Recall also we are plotting clusters based on three dimensions (height, temperament, price) on a 2D scatterplot. Thus, the cluster assignments may be picking up price differences in the horses as well.

Let’s project our clusters onto a different 2D scatter to see if any other helpful patterns arise in terms of what these clusters might represent in real life.

ax = plt.figure(figsize=(6,4)).add_subplot(111)
ax.scatter(horses['height'], 
           horses['price'],  
           c = horses['cluster'], s=50);
ax.set_xlabel("height")
ax.set_ylabel("price");
../../_images/03_unsupervised_ml_17_0.png

Here see the same information in a slightly different format: height does not seem to be a big factor in distinguishing yellow from purple horses, and neither does price. The distinction in this cluster really does seem to be driven by temperament.

Finally, we can also inspect all three dimensions in a 3D scatterplot as we did with k-NN.

ax = plt.figure(figsize=(8,8)).add_subplot(111, projection='3d')
ax.scatter(horses['height'], 
           horses['price'], 
           horses['temperament'], 
           c = horses['cluster'], s=50);
ax.set_xlabel("height")
ax.set_ylabel("price")
ax.set_zlabel("temperament");
../../_images/03_unsupervised_ml_19_0.png

In the above plot, we can see that:

  • yellow horses are tall and calm, but not as expensive as purple ones

  • purple horses are slightly less tall than yellow ones, but more expensive and less calm

  • green horses are, indeed, shorter and mostly (though not entirely) less expensive than the other two clusters, and appear to have something of a range of temperaments

A (perhaps) reasonable “interpretation” of these clusters, then, might be that given their price and temperament, purple horses might be racehorses, yellow horses might be horses used in other types of competitions, and green horses might be more recreational or kid-friendly horses.

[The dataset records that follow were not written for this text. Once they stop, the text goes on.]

-- pv_equiv track=rewrite | github.com/chanduthedev/python_programs | round_robin.py | find_round_robin_str
-- ===== SOURCE A (Python) =====
-- def find_round_robin_str(str_list: list) -> str:
--     # empty check
--     if not str_list:
--         return ""
--     # Get max string length from the list of strings
--     max_len = max([len(char) for char in str_list])
--
--     # to store letters in round robin order
--     final_list = []
--     # repeat until max string length times
--     for i in range(max_len):
--         for string in str_list:
--             if len(string) > i:
--                 final_list.append(string[i])
--     return "".join(final_list)
-- ===== SOURCE B (Python) =====
-- def find_round_robin_str(str_list: list) -> str:
--     # One pass over the characters: bucket each char into its column list, then flatten.
--     cols = []
--     for s in str_list:
--         for i, ch in enumerate(s):
--             if i < len(cols):
--                 cols[i].append(ch)
--             else:
--                 cols.append([ch])
--     return "".join("".join(col) for col in cols)
-- ===== Notes on version B (the rewrite author's own statement) =====
-- stated objective: alternative
-- what changed: A scans the whole string list once per column index up to the maximum length; B makes a single pass over the strings' characters, bucketing each char into its column list, and flattens the buckets.
import Mathlib
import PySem

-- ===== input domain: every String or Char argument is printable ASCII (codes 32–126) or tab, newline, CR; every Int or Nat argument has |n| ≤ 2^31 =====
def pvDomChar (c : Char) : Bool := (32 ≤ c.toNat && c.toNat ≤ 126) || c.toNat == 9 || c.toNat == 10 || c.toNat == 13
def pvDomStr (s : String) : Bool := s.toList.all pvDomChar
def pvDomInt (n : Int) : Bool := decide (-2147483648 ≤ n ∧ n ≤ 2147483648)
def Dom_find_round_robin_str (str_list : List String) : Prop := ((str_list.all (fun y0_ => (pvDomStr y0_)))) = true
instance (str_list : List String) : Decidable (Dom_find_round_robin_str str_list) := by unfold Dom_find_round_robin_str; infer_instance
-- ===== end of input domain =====

-- B replaces A's column-by-column rescan of the whole string list by a single pass over the
-- characters that buckets each char into its column list and flattens the buckets (alternative
-- traversal order; same result).

-- ===== PORT A =====
-- "".join of a list of single characters is String.ofList; string[i] is exact here because it
-- is guarded by len(string) > i, so pyGetD's default is never used.
def find_round_robin_str (str_list : List String) : String :=
  if str_list = [] then ""
  else
    let max_len : Int :=
      (PySem.List.max? (str_list.map (fun char => PySem.Str.len char)) (fun x => x)).getD 0
    let final_list : List Char :=
      (PySem.List.pyRange 0 max_len 1).foldl (fun acc i =>
        str_list.foldl (fun acc string =>
          if i < PySem.Str.len string then acc ++ [PySem.List.pyGetD string.toList i ' '] else acc)
          acc) []
    String.ofList final_list

-- ===== PORT B =====
-- one enumerate step of Source B's inner loop: put ch into bucket i (append a new bucket at the end
-- exactly when i == len(cols), which is the only way i can exceed the current bucket count)
def pvColStep (cols : List (List Char)) (p : Int × Char) : List (List Char) :=
  if p.1 < PySem.List.len cols then
    PySem.List.pySetD cols p.1 (PySem.List.pyGetD cols p.1 [] ++ [p.2])
  else cols ++ [[p.2]]

def find_round_robin_str_alt (str_list : List String) : String :=
  let cols : List (List Char) :=
    str_list.foldl (fun cols s => (PySem.List.enumerate s.toList 0).foldl pvColStep cols) []
  PySem.Str.join "" (cols.map (fun col => String.ofList col))

-- ===== PRECONDITION & SPEC =====
def Spec_find_round_robin_str (str_list : List String) (out : String) : Prop := out = find_round_robin_str_alt str_list
instance (str_list : List String) (out : String) : Decidable (Spec_find_round_robin_str str_list out) := by unfold Spec_find_round_robin_str; infer_instance

-- ===== CLAIM (what is proved, stated in full; the proofs are below) =====
def Claim_equal_find_round_robin_str : Prop := ∀ (str_list : List String), Dom_find_round_robin_str str_list → Spec_find_round_robin_str str_list (find_round_robin_str str_list)

-- ===== LEMMAS AND PROOFS =====

-- column j of the round-robin result: the j-th character of every string long enough, in list order
def pvCol (L : List String) (j : Nat) : List Char := L.filterMap (fun s => s.toList[j]?)

-- the running maximum of the string lengths, as A's max and B's bucket count both compute it
def pvMax (L : List String) : Nat := L.foldl (fun m s => max m s.toList.length) 0

theorem pvMax_append (L : List String) (s : String) :
    pvMax (L ++ [s]) = max (pvMax L) s.toList.length := by
  simp [pvMax, List.foldl_append]

theorem pvLen_le_pvMax (L : List String) (s : String) (h : s ∈ L) :
    s.toList.length ≤ pvMax L :=
  (PySem.List.le_foldl_max_nat L (fun s => s.toList.length) 0).2 s h

theorem pvCol_eq_nil (L : List String) (j : Nat) (h : pvMax L ≤ j) : pvCol L j = [] := by
  rw [pvCol, List.filterMap_eq_nil_iff]
  intro s hs
  have h2 := pvLen_le_pvMax L s hs
  rw [List.getElem?_eq_none_iff]
  omega

theorem pvCol_append (L : List String) (s : String) (j : Nat) :
    pvCol (L ++ [s]) j = pvCol L j ++ (s.toList[j]?).toList := by
  cases h : s.toList[j]? <;>
    simp [pvCol, List.filterMap_append, h]

-- A's inner loop over the strings produces exactly column i
theorem pvA_inner (i : Nat) (L : List String) (acc : List Char) :
    L.foldl (fun acc string =>
      if (i : Int) < PySem.Str.len string then acc ++ [PySem.List.pyGetD string.toList (i : Int) ' ']
      else acc) acc = acc ++ pvCol L i := by
  induction L generalizing acc with
  | nil => simp [pvCol]
  | cons s t ih =>
    rw [List.foldl_cons, ih]
    by_cases h : i < s.toList.length
    · rw [if_pos (by rw [PySem.Str.len_eq]; exact_mod_cast h)]
      simp [pvCol, List.getElem?_eq_getElem h, List.getD]
    · rw [if_neg (by rw [PySem.Str.len_eq]; exact_mod_cast h)]
      have hn : s.toList[i]? = none := List.getElem?_eq_none_iff.2 (by omega)
      simp [pvCol, hn]

-- A's Int running max over the lengths is pvMax, cast
theorem pvMax_int (t : List String) (a : Nat) :
    (t.map (fun c => PySem.Str.len c)).foldl max ((a : Nat) : Int) =
      ((t.foldl (fun m s => max m s.toList.length) a : Nat) : Int) := by
  induction t generalizing a with
  | nil => simp
  | cons s u ih =>
    simp only [List.map_cons, List.foldl_cons, PySem.Str.len_eq]
    rw [show max ((a : Nat) : Int) ((s.toList.length : Nat) : Int)
          = (((max a s.toList.length : Nat)) : Int) by simp [Nat.cast_max]]
    exact ih _

-- A's outer loop over range(max_len) concatenates the columns
theorem pvA_outer (L : List String) (M : Nat) (acc : List Char) :
    (PySem.List.pyRange 0 (M : Int) 1).foldl (fun acc i =>
      L.foldl (fun acc string =>
        if i < PySem.Str.len string then acc ++ [PySem.List.pyGetD string.toList i ' '] else acc)
        acc) acc
      = acc ++ (List.range M).flatMap (pvCol L) := by
  induction M generalizing acc with
  | zero =>
    rw [PySem.List.pyRange_one_eq_nil (by norm_num)]
    simp
  | succ m ih =>
    rw [show ((m + 1 : Nat) : Int) = ((m : Nat) : Int) + 1 by push_cast; ring]
    rw [PySem.List.pyRange_one_succ_right (by positivity), List.foldl_append, ih]
    simp only [List.foldl_cons, List.foldl_nil]
    rw [pvA_inner m L]
    rw [List.range_succ, List.flatMap_append]
    simp

-- what A computes on a nonempty list
theorem pvA_eq (L : List String) (h : L ≠ []) :
    find_round_robin_str L = String.ofList ((List.range (pvMax L)).flatMap (pvCol L)) := by
  obtain ⟨s, t, rfl⟩ : ∃ s t, L = s :: t := by
    cases L with | nil => exact absurd rfl h | cons s t => exact ⟨s, t, rfl⟩
  rw [find_round_robin_str]
  simp only [if_neg (by simp : ¬ (s :: t = []))]
  have hmax : (PySem.List.max? ((s :: t).map (fun c => PySem.Str.len c)) (fun x => x)).getD 0
      = ((pvMax (s :: t) : Nat) : Int) := by
    rw [List.map_cons, PySem.List.max?_id_cons, Option.getD_some, PySem.Str.len_eq, pvMax_int]
    norm_num [pvMax]
  rw [hmax, pvA_outer (s :: t) (pvMax (s :: t)) []]
  simp

-- setting index t of a range-map is a pointwise update of the function
theorem pvSet_range_map (n t : Nat) (g : Nat → List Char) (v : List Char) :
    ((List.range n).map g).set t v = (List.range n).map (fun j => if j = t then v else g j) := by
  apply List.ext_getElem (by simp)
  intro j h1 h2
  simp only [List.getElem_set, List.getElem_map, List.getElem_range]
  by_cases hj : t = j
  · subst hj; simp
  · rw [if_neg hj, if_neg (Ne.symm hj)]
theorem pvFoldEnum (cs : List Char) : ∀ (t n : Nat) (g : Nat → List Char), t ≤ n →
    (PySem.List.enumerate cs (t : Int)).foldl pvColStep ((List.range n).map g) =
      (List.range (max n (t + cs.length))).map (fun j =>
        if t ≤ j ∧ j < t + cs.length then (if j < n then g j else []) ++ [cs.getD (j - t) ' ']
        else g j) := by
  induction cs with
  | nil =>
    intro t n g ht
    simp only [PySem.List.enumerate_nil, List.foldl_nil, List.length_nil, Nat.add_zero,
      Nat.max_eq_left ht]
    apply List.map_congr_left
    intro j _
    simp only [if_neg (by omega : ¬ (t ≤ j ∧ j < t))]
  | cons c cs ih =>
    intro t n g ht
    rw [PySem.List.enumerate_cons, List.foldl_cons]
    by_cases hlt : t < n
    · have hstep : pvColStep ((List.range n).map g) ((t : Int), c)
          = (List.range n).map (fun j => if j = t then g t ++ [c] else g j) := by
        rw [pvColStep]
        simp only [PySem.List.len_eq, List.length_map, List.length_range]
        rw [if_pos (by exact_mod_cast hlt)]
        rw [PySem.List.pySetD_natCast, PySem.List.pyGetD_natCast]
        rw [pvSet_range_map]
        congr 1
        funext j
        congr 1
        simp [List.getD, List.getElem?_map, List.getElem?_range hlt]
      rw [hstep]
      have h1 : ((t : Int)) + 1 = (((t + 1 : Nat) : Int)) := by push_cast; ring
      rw [h1, ih (t + 1) n (fun j => if j = t then g t ++ [c] else g j) (by omega)]
      have hmax : max n (t + 1 + cs.length) = max n (t + (c :: cs).length) := by
        simp only [List.length_cons]; omega
      rw [hmax]
      apply List.map_congr_left
      intro j hj
      simp only [List.mem_range, List.length_cons] at hj ⊢
      rcases Nat.lt_trichotomy j t with hc | rfl | hc
      · rw [if_neg (by omega), if_neg (by omega), if_neg (by omega)]
      · rw [if_neg (by omega), if_pos rfl, if_pos (by omega), if_pos hlt]
        simp [List.getD]
      · by_cases hin : j < t + 1 + cs.length
        · have hd : j - t = (j - (t + 1)) + 1 := by omega
          by_cases hn : j < n
          · rw [if_pos (by omega), if_pos hn, if_neg (by omega), if_pos (by omega), if_pos hn, hd]
            simp [List.getD]
          · rw [if_pos (by omega), if_neg hn, if_pos (by omega), if_neg hn, hd]
            simp [List.getD]
        · rw [if_neg (by omega), if_neg (by omega), if_neg (by omega)]
    · have htn : t = n := by omega
      subst htn
      have hstep : pvColStep ((List.range t).map g) ((t : Int), c)
          = (List.range (t + 1)).map (fun j => if j = t then [c] else g j) := by
        rw [pvColStep]
        simp only [PySem.List.len_eq, List.length_map, List.length_range]
        rw [if_neg (by omega)]
        rw [List.range_succ, List.map_append]
        simp only [List.map_cons, List.map_nil]
        congr 1
        apply List.map_congr_left
        intro j hj
        simp only [List.mem_range] at hj
        rw [if_neg (by omega)]
      rw [hstep]
      have h1 : ((t : Int)) + 1 = (((t + 1 : Nat) : Int)) := by push_cast; ring
      rw [h1, ih (t + 1) (t + 1) (fun j => if j = t then [c] else g j) (by omega)]
      have hmax : max (t + 1) (t + 1 + cs.length) = max t (t + (c :: cs).length) := by
        simp only [List.length_cons]; omega
      rw [hmax]
      apply List.map_congr_left
      intro j hj
      simp only [List.mem_range, List.length_cons] at hj ⊢
      rcases Nat.lt_trichotomy j t with hc | rfl | hc
      · rw [if_neg (by omega), if_neg (by omega), if_neg (by omega)]
      · rw [if_neg (by omega), if_pos rfl, if_pos (by omega), if_neg (by omega)]
        simp [List.getD]
      · by_cases hin : j < t + 1 + cs.length
        · have hd : j - t = (j - (t + 1)) + 1 := by omega
          rw [if_pos (by omega), if_neg (by omega), if_pos (by omega), if_neg (by omega), hd]
          simp [List.getD]
        · rw [if_neg (by omega), if_neg (by omega), if_neg (by omega)]

-- B's bucket state after the whole list: one bucket per column, holding exactly that column
theorem pvB_cols (L : List String) :
    L.foldl (fun cols s => (PySem.List.enumerate s.toList 0).foldl pvColStep cols) []
      = (List.range (pvMax L)).map (pvCol L) := by
  induction L using List.reverseRecOn with
  | nil => simp [pvMax]
  | append_singleton L s ih =>
    rw [List.foldl_append, List.foldl_cons, List.foldl_nil, ih]
    have h0 : ((0 : Int)) = (((0 : Nat) : Int)) := by norm_num
    rw [h0, pvFoldEnum s.toList 0 (pvMax L) (pvCol L) (by omega)]
    rw [pvMax_append]
    simp only [Nat.zero_add, Nat.zero_le]
    apply List.map_congr_left
    intro j hj
    simp only [List.mem_range] at hj
    by_cases hjs : j < s.toList.length
    · rw [if_pos (show True ∧ j < s.toList.length from ⟨trivial, hjs⟩), pvCol_append]
      rw [List.getElem?_eq_getElem hjs]
      simp only [Nat.sub_zero]
      by_cases hjm : j < pvMax L
      · rw [if_pos hjm]
        simp [List.getD, List.getElem?_eq_getElem hjs]
      · rw [if_neg hjm, pvCol_eq_nil L j (by omega)]
        simp [List.getD, List.getElem?_eq_getElem hjs]
    · rw [if_neg (show ¬ (True ∧ j < s.toList.length) from fun hh => hjs hh.2), pvCol_append,
        List.getElem?_eq_none_iff.2 (by omega)]
      simp

-- "".join over per-column strings is the flattened character list
theorem pvJoin_flatten (cols : List (List Char)) :
    PySem.Str.join "" (cols.map (fun col => String.ofList col)) = String.ofList cols.flatten := by
  apply String.toList_injective
  rw [PySem.Str.toList_join]
  have : ∀ (l : List (List Char)), ([] : List Char).intercalate l = l.flatten := by
    intro l
    induction l with
    | nil => simp [List.intercalate]
    | cons c t ih =>
      cases t with
      | nil => simp [List.intercalate]
      | cons d u =>
        simp [List.intercalate] at ih ⊢
        simpa using ih
  simp [PySem.Chars.join, this, Function.comp_def]

-- ===== VERDICT (by name: the statement is the Claim_ definition above) =====
theorem find_round_robin_str_spec : Claim_equal_find_round_robin_str := by
  intro L _
  show find_round_robin_str L = find_round_robin_str_alt L
  by_cases h : L = []
  · subst h; rfl
  · rw [pvA_eq L h, find_round_robin_str_alt]
    simp only [pvB_cols]
    rw [pvJoin_flatten, ← List.flatMap_def]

Again, this application of “meaning” comes from us, the researchers. What do you think the clusters represent?

Because we are working with three features, we can visualize the full picture. If we had four, five, or many more features, we would not be able to visualize the full picture at once; rather, we’d have to continue to inspect partial views on 2D and 3D plots.

In addition, notice that we’ve only explored \(k=3\). We encourage you to try other values for \(k\). Which one do you think best captures the variation in the data?